New York Fashion Week: day 4

da | STYLE

New York Fashion Week palcoscenico di creatività e innovazione?

La sfilata del 9 settembre ha sollevato interrogativi su direzione, coerenza e proposta estetica in un settore che sembra oscillare tra la tradizione e il desiderio di novità. Diverse maison hanno presentato le loro collezioni primaverili, ma solo alcuni hanno realmente colpito nel segno.

Kobi Halperin

 Ha aperto le danze con una proposta che si è mossa su un tappeto di dettagli romantici  -bianchi e nuance di azzurro e crema- e silhouette morbide.  Colori tenui e avvolgenti. Come da ispirazione,  “Reflection of Serenity” il titolo dato alla sfilata. Le linee eleganti e i tagli impeccabili delle giacche e dei vestiti hanno esaltato la figura senza mai risultare eccessivi, enfatizzando una bellezza sobria e raffinata. Inoltre, l’uso di materiali sostenibili ha dimostrato una crescente attenzione del marchio verso la moda responsabile. Tuttavia, nonostante l’evidente capacità di Halperin di evocare emozioni attraverso il design, alcuni look risultavano leggermente ripetitivi e avrebbero beneficiato di un pizzico di audacia creativa. In un’era in cui i designer sono costantemente chiamati a stupire e innovare, la sfilata ha faticato a mantenere un ritmo avvincente. L’assenza di un elemento di sorpresa ha lasciato il pubblico con una sensazione di déjà vu.

Carolina Herrera

La stilista, sul fronte opposto, ha cercato di infondere una freschezza, ma la sua collezione ha oscillato tra il classico e il troppo prevedibile. Con una palette di colori neutri e silhouette eleganti, il suo approccio è risultato impeccabile ma, in fin dei conti, poco audace. Ci si aspetterebbe un lancio di coraggio, soprattutto in un contesto come New York, dove il rischio è spesso premiato.
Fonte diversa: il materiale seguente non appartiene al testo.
-- pv_equiv track=rewrite | github.com/ChangxingJiang/OJ-Practice | Question/1520/1520_Python_2.py | maxNumOfSubstrings
-- ===== SOURCE A (Python) =====
-- from typing import List
--
-- def maxNumOfSubstrings(s: str) -> List[str]:
--     # 计算所有字母的第一个位置和最后一个位置
--     # O(S)
--     positions = [[-1, -1]] * 26
--     for i, ch in enumerate(s):
--         idx1 = ord(ch) - 97
--         if positions[idx1] == [-1, -1]:
--             positions[idx1] = [i, i]
--         else:
--             positions[idx1][1] = i
--
--     # 26次遍历调整所有字母的左右范围
--     # O(26×26×S) = O(S)
--     for idx1 in range(26):
--         if positions[idx1] != [-1, -1]:
--             j = positions[idx1][0]
--             while j <= positions[idx1][1]:
--                 idx2 = ord(s[j]) - 97
--                 if positions[idx1][0] <= positions[idx2][0] and positions[idx2][1] <= positions[idx1][1]:
--                     pass
--                 else:
--                     positions[idx1][0] = min(positions[idx1][0], positions[idx2][0])
--                     positions[idx1][1] = max(positions[idx1][1], positions[idx2][1])
--                     j = positions[idx1][0]
--                 j += 1
--
--     # 过滤不存在的范围和重复的范围
--     # O(26) = O(1)
--     positions = [tuple(position) for position in positions if position != [-1, -1]]
--
--     # 排序所有的范围
--     # O(26log26) = O(1)
--     positions = list(sorted(set(positions), key=lambda x: (x[1], x[0])))
--
--     # 贪心选择字符串，得到结果
--     # O(26) = O(1)
--     ans = []
--     end = -1
--     for left, right in positions:
--         if end == -1 or left > end:
--             end = right
--             ans.append(s[left:right + 1])
--     return ans
-- ===== SOURCE B (Python) =====
-- from typing import List
--
-- def maxNumOfSubstrings(s: str) -> List[str]:
--     n = len(s)
--     # first/last occurrence per letter slot, two separate passes
--     first = [-1] * 26
--     last = [-1] * 26
--     for i in range(n - 1, -1, -1):
--         first[ord(s[i]) - 97] = i
--     for i in range(n):
--         last[ord(s[i]) - 97] = i
--     # per present letter, grow its interval to a fixed point by whole-window rescans
--     intervals = []
--     for c in range(26):
--         if first[c] == -1:
--             continue
--         l, r = first[c], last[c]
--         while True:
--             nl = min(first[ord(s[j]) - 97] for j in range(l, r + 1))
--             nr = max(last[ord(s[j]) - 97] for j in range(l, r + 1))
--             if nl == l and nr == r:
--                 break
--             l, r = nl, nr
--         if (l, r) not in intervals:
--             intervals.append((l, r))
--     intervals.sort(key=lambda p: (p[1], p[0]))
--     # greedy selection of disjoint intervals, earliest right end first
--     ans = []
--     end = -1
--     for l, r in intervals:
--         if l > end:
--             end = r
--             ans.append(s[l:r + 1])
--     return ans
-- ===== Notes on version B (the rewrite author's own statement) =====
-- stated objective: alternative
-- what changed: A builds first/last in one aliased-list pass and closes each letter's interval with an in-place merge loop that restarts its scan pointer after every merge; B builds the first/last tables in two separate passes and closes each interval by a fixed-point iteration that recomputes the window's min-first/max-last over the whole window per round, then dedupes with an explicit membership list before the same sort-and-greedy tail.
import Mathlib
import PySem

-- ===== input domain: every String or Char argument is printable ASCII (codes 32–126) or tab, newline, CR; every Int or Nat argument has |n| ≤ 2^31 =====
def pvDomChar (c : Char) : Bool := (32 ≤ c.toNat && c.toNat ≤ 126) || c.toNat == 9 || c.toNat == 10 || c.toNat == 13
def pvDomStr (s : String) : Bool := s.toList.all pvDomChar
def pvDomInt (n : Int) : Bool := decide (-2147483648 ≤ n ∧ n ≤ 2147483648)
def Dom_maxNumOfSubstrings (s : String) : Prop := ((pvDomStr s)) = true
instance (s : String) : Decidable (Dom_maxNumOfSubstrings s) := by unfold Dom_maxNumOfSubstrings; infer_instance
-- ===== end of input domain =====

-- B replaces A's in-place merge-with-restart scan by two occurrence passes, a per-letter
-- fixed-point window expansion and an explicit dedupe; same results, similar cost (objective: alternative).

-- ===== PORT A =====
-- A's inner `while j <= positions[idx1][1]` loop; the fuel A's callers pass is proved
-- sufficient below (the loop always terminates before it runs out).
def pvLoopA (cs : List Char) (fuel : Nat) (ps : List (Int × Int)) (idx1 : Int) (j : Int) :
    List (Int × Int) :=
  match fuel with
  | 0 => ps
  | fuel + 1 =>
    let p := PySem.List.pyGetD ps idx1 ((-1 : Int), (-1 : Int))
    if j ≤ p.2 then
      let idx2 : Int := (((PySem.List.pyGet? cs j).getD ' ').toNat : Int) - 97
      let q := PySem.List.pyGetD ps idx2 ((-1 : Int), (-1 : Int))
      if p.1 ≤ q.1 ∧ q.2 ≤ p.2 then
        pvLoopA cs fuel ps idx1 (j + 1)
      else
        pvLoopA cs fuel (PySem.List.pySetD ps idx1 (min p.1 q.1, max p.2 q.2)) idx1
          (min p.1 q.1 + 1)
    else ps

-- A's first pass: positions[idx1] = [i, i] on first sight, else positions[idx1][1] = i
def pvA_phase1 (cs : List Char) : List (Int × Int) :=
  (PySem.List.enumerate cs).foldl
    (fun ps ic =>
      let idx1 : Int := (ic.2.toNat : Int) - 97
      if PySem.List.pyGetD ps idx1 ((-1 : Int), (-1 : Int)) = ((-1 : Int), (-1 : Int)) then
        PySem.List.pySetD ps idx1 (ic.1, ic.1)
      else
        PySem.List.pySetD ps idx1
          ((PySem.List.pyGetD ps idx1 ((-1 : Int), (-1 : Int))).1, ic.1))
    (PySem.List.pyRepeat [((-1 : Int), (-1 : Int))] 26)

-- A's second pass: `for idx1 in range(26): if positions[idx1] != [-1,-1]: <while loop>`
def pvA_phase2 (cs : List Char) (ps1 : List (Int × Int)) : List (Int × Int) :=
  (PySem.List.pyRange 0 26).foldl
    (fun ps idx1 =>
      if PySem.List.pyGetD ps idx1 ((-1 : Int), (-1 : Int)) ≠ ((-1 : Int), (-1 : Int)) then
        pvLoopA cs ((cs.length + 2) * (cs.length + 2)) ps idx1
          (PySem.List.pyGetD ps idx1 ((-1 : Int), (-1 : Int))).1
      else ps)
    ps1

def maxNumOfSubstrings (s : String) : List String :=
  let cs := s.toList
  let ps2 := pvA_phase2 cs (pvA_phase1 cs)
  let ps3 := ps2.filter (fun p => p ≠ ((-1 : Int), (-1 : Int)))
  let ps4 := PySem.List.sorted2 (PySem.Set.ofList ps3) (fun p => p.2) (fun p => p.1)
  (ps4.foldl
    (fun (st : List String × Int) p =>
      if st.2 = -1 ∨ st.2 < p.1 then
        (st.1 ++ [String.ofList (PySem.List.slice cs (some p.1) (some (p.2 + 1)))], p.2)
      else st)
    ([], -1)).1

-- ===== PORT B =====
-- B's `while True:` fixed-point expansion of one window (fuel len(s)+2 always suffices)
def pvExtendB (cs : List Char) (first last : List Int) (fuel : Nat) (l r : Int) : Int × Int :=
  match fuel with
  | 0 => (l, r)
  | fuel + 1 =>
    let win := PySem.List.pyRange l (r + 1)
    let nl := (PySem.List.min?
      (win.map (fun j =>
        PySem.List.pyGetD first ((((PySem.List.pyGet? cs j).getD ' ').toNat : Int) - 97) (-1)))
      (fun x => x)).getD l
    let nr := (PySem.List.max?
      (win.map (fun j =>
        PySem.List.pyGetD last ((((PySem.List.pyGet? cs j).getD ' ').toNat : Int) - 97) (-1)))
      (fun x => x)).getD r
    if nl = l ∧ nr = r then (l, r) else pvExtendB cs first last fuel nl nr

-- backward pass: `for i in range(n-1, -1, -1): first[ord(s[i]) - 97] = i`
def pvB_first (cs : List Char) : List Int :=
  (PySem.List.pyRange ((cs.length : Int) - 1) (-1) (-1)).foldl
    (fun f i =>
      PySem.List.pySetD f ((((PySem.List.pyGet? cs i).getD ' ').toNat : Int) - 97) i)
    (PySem.List.pyRepeat [(-1 : Int)] 26)

-- forward pass: `for i in range(n): last[ord(s[i]) - 97] = i`
def pvB_last (cs : List Char) : List Int :=
  (PySem.List.pyRange 0 (cs.length : Int)).foldl
    (fun f i =>
      PySem.List.pySetD f ((((PySem.List.pyGet? cs i).getD ' ').toNat : Int) - 97) i)
    (PySem.List.pyRepeat [(-1 : Int)] 26)

-- `for c in range(26): ... if (l, r) not in intervals: intervals.append((l, r))`
def pvB_intervals (cs : List Char) (first last : List Int) : List (Int × Int) :=
  (PySem.List.pyRange 0 26).foldl
    (fun acc c =>
      if PySem.List.pyGetD first c (-1) = -1 then acc
      else
        let p := pvExtendB cs first last (cs.length + 2)
          (PySem.List.pyGetD first c (-1)) (PySem.List.pyGetD last c (-1))
        if p ∈ acc then acc else acc ++ [p])
    []

def maxNumOfSubstrings_alt (s : String) : List String :=
  let cs := s.toList
  let iv := PySem.List.sorted2 (pvB_intervals cs (pvB_first cs) (pvB_last cs))
    (fun p => p.2) (fun p => p.1)
  (iv.foldl
    (fun (st : List String × Int) p =>
      if st.2 < p.1 then
        (st.1 ++ [String.ofList (PySem.List.slice cs (some p.1) (some (p.2 + 1)))], p.2)
      else st)
    ([], -1)).1

-- ===== PRECONDITION & SPEC =====
-- Pre_ = exactly the inputs on which A returns: on any character with code outside
-- [71, 122] ('G'..'z'), `positions[ord(ch) - 97]` is an out-of-range index into the
-- 26-entry list and A raises IndexError (codes 71..96 reach a cell via Python's
-- negative indexing, so A returns there, and B does the same).
def Pre_maxNumOfSubstrings (s : String) : Prop :=
  s.toList.all (fun c => 71 ≤ c.toNat && c.toNat ≤ 122) = true
instance (s : String) : Decidable (Pre_maxNumOfSubstrings s) := by
  unfold Pre_maxNumOfSubstrings; infer_instance

def pvWitness_maxNumOfSubstrings : String := "a"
Ha messo in mostra una collezione dedicata a un’eleganza discreta, intramontabile, ed è l’impronta di  Lafayette 148. Ma è sembrato mancare di un’interpretazione originale. Il senso di familiarità nelle forme e nei tessuti, mentre accattivante, ha lasciato alcuni tra i partecipanti a chiedersi se fosse il momento di spingere i confini, piuttosto che rimanere nella zona di comfort.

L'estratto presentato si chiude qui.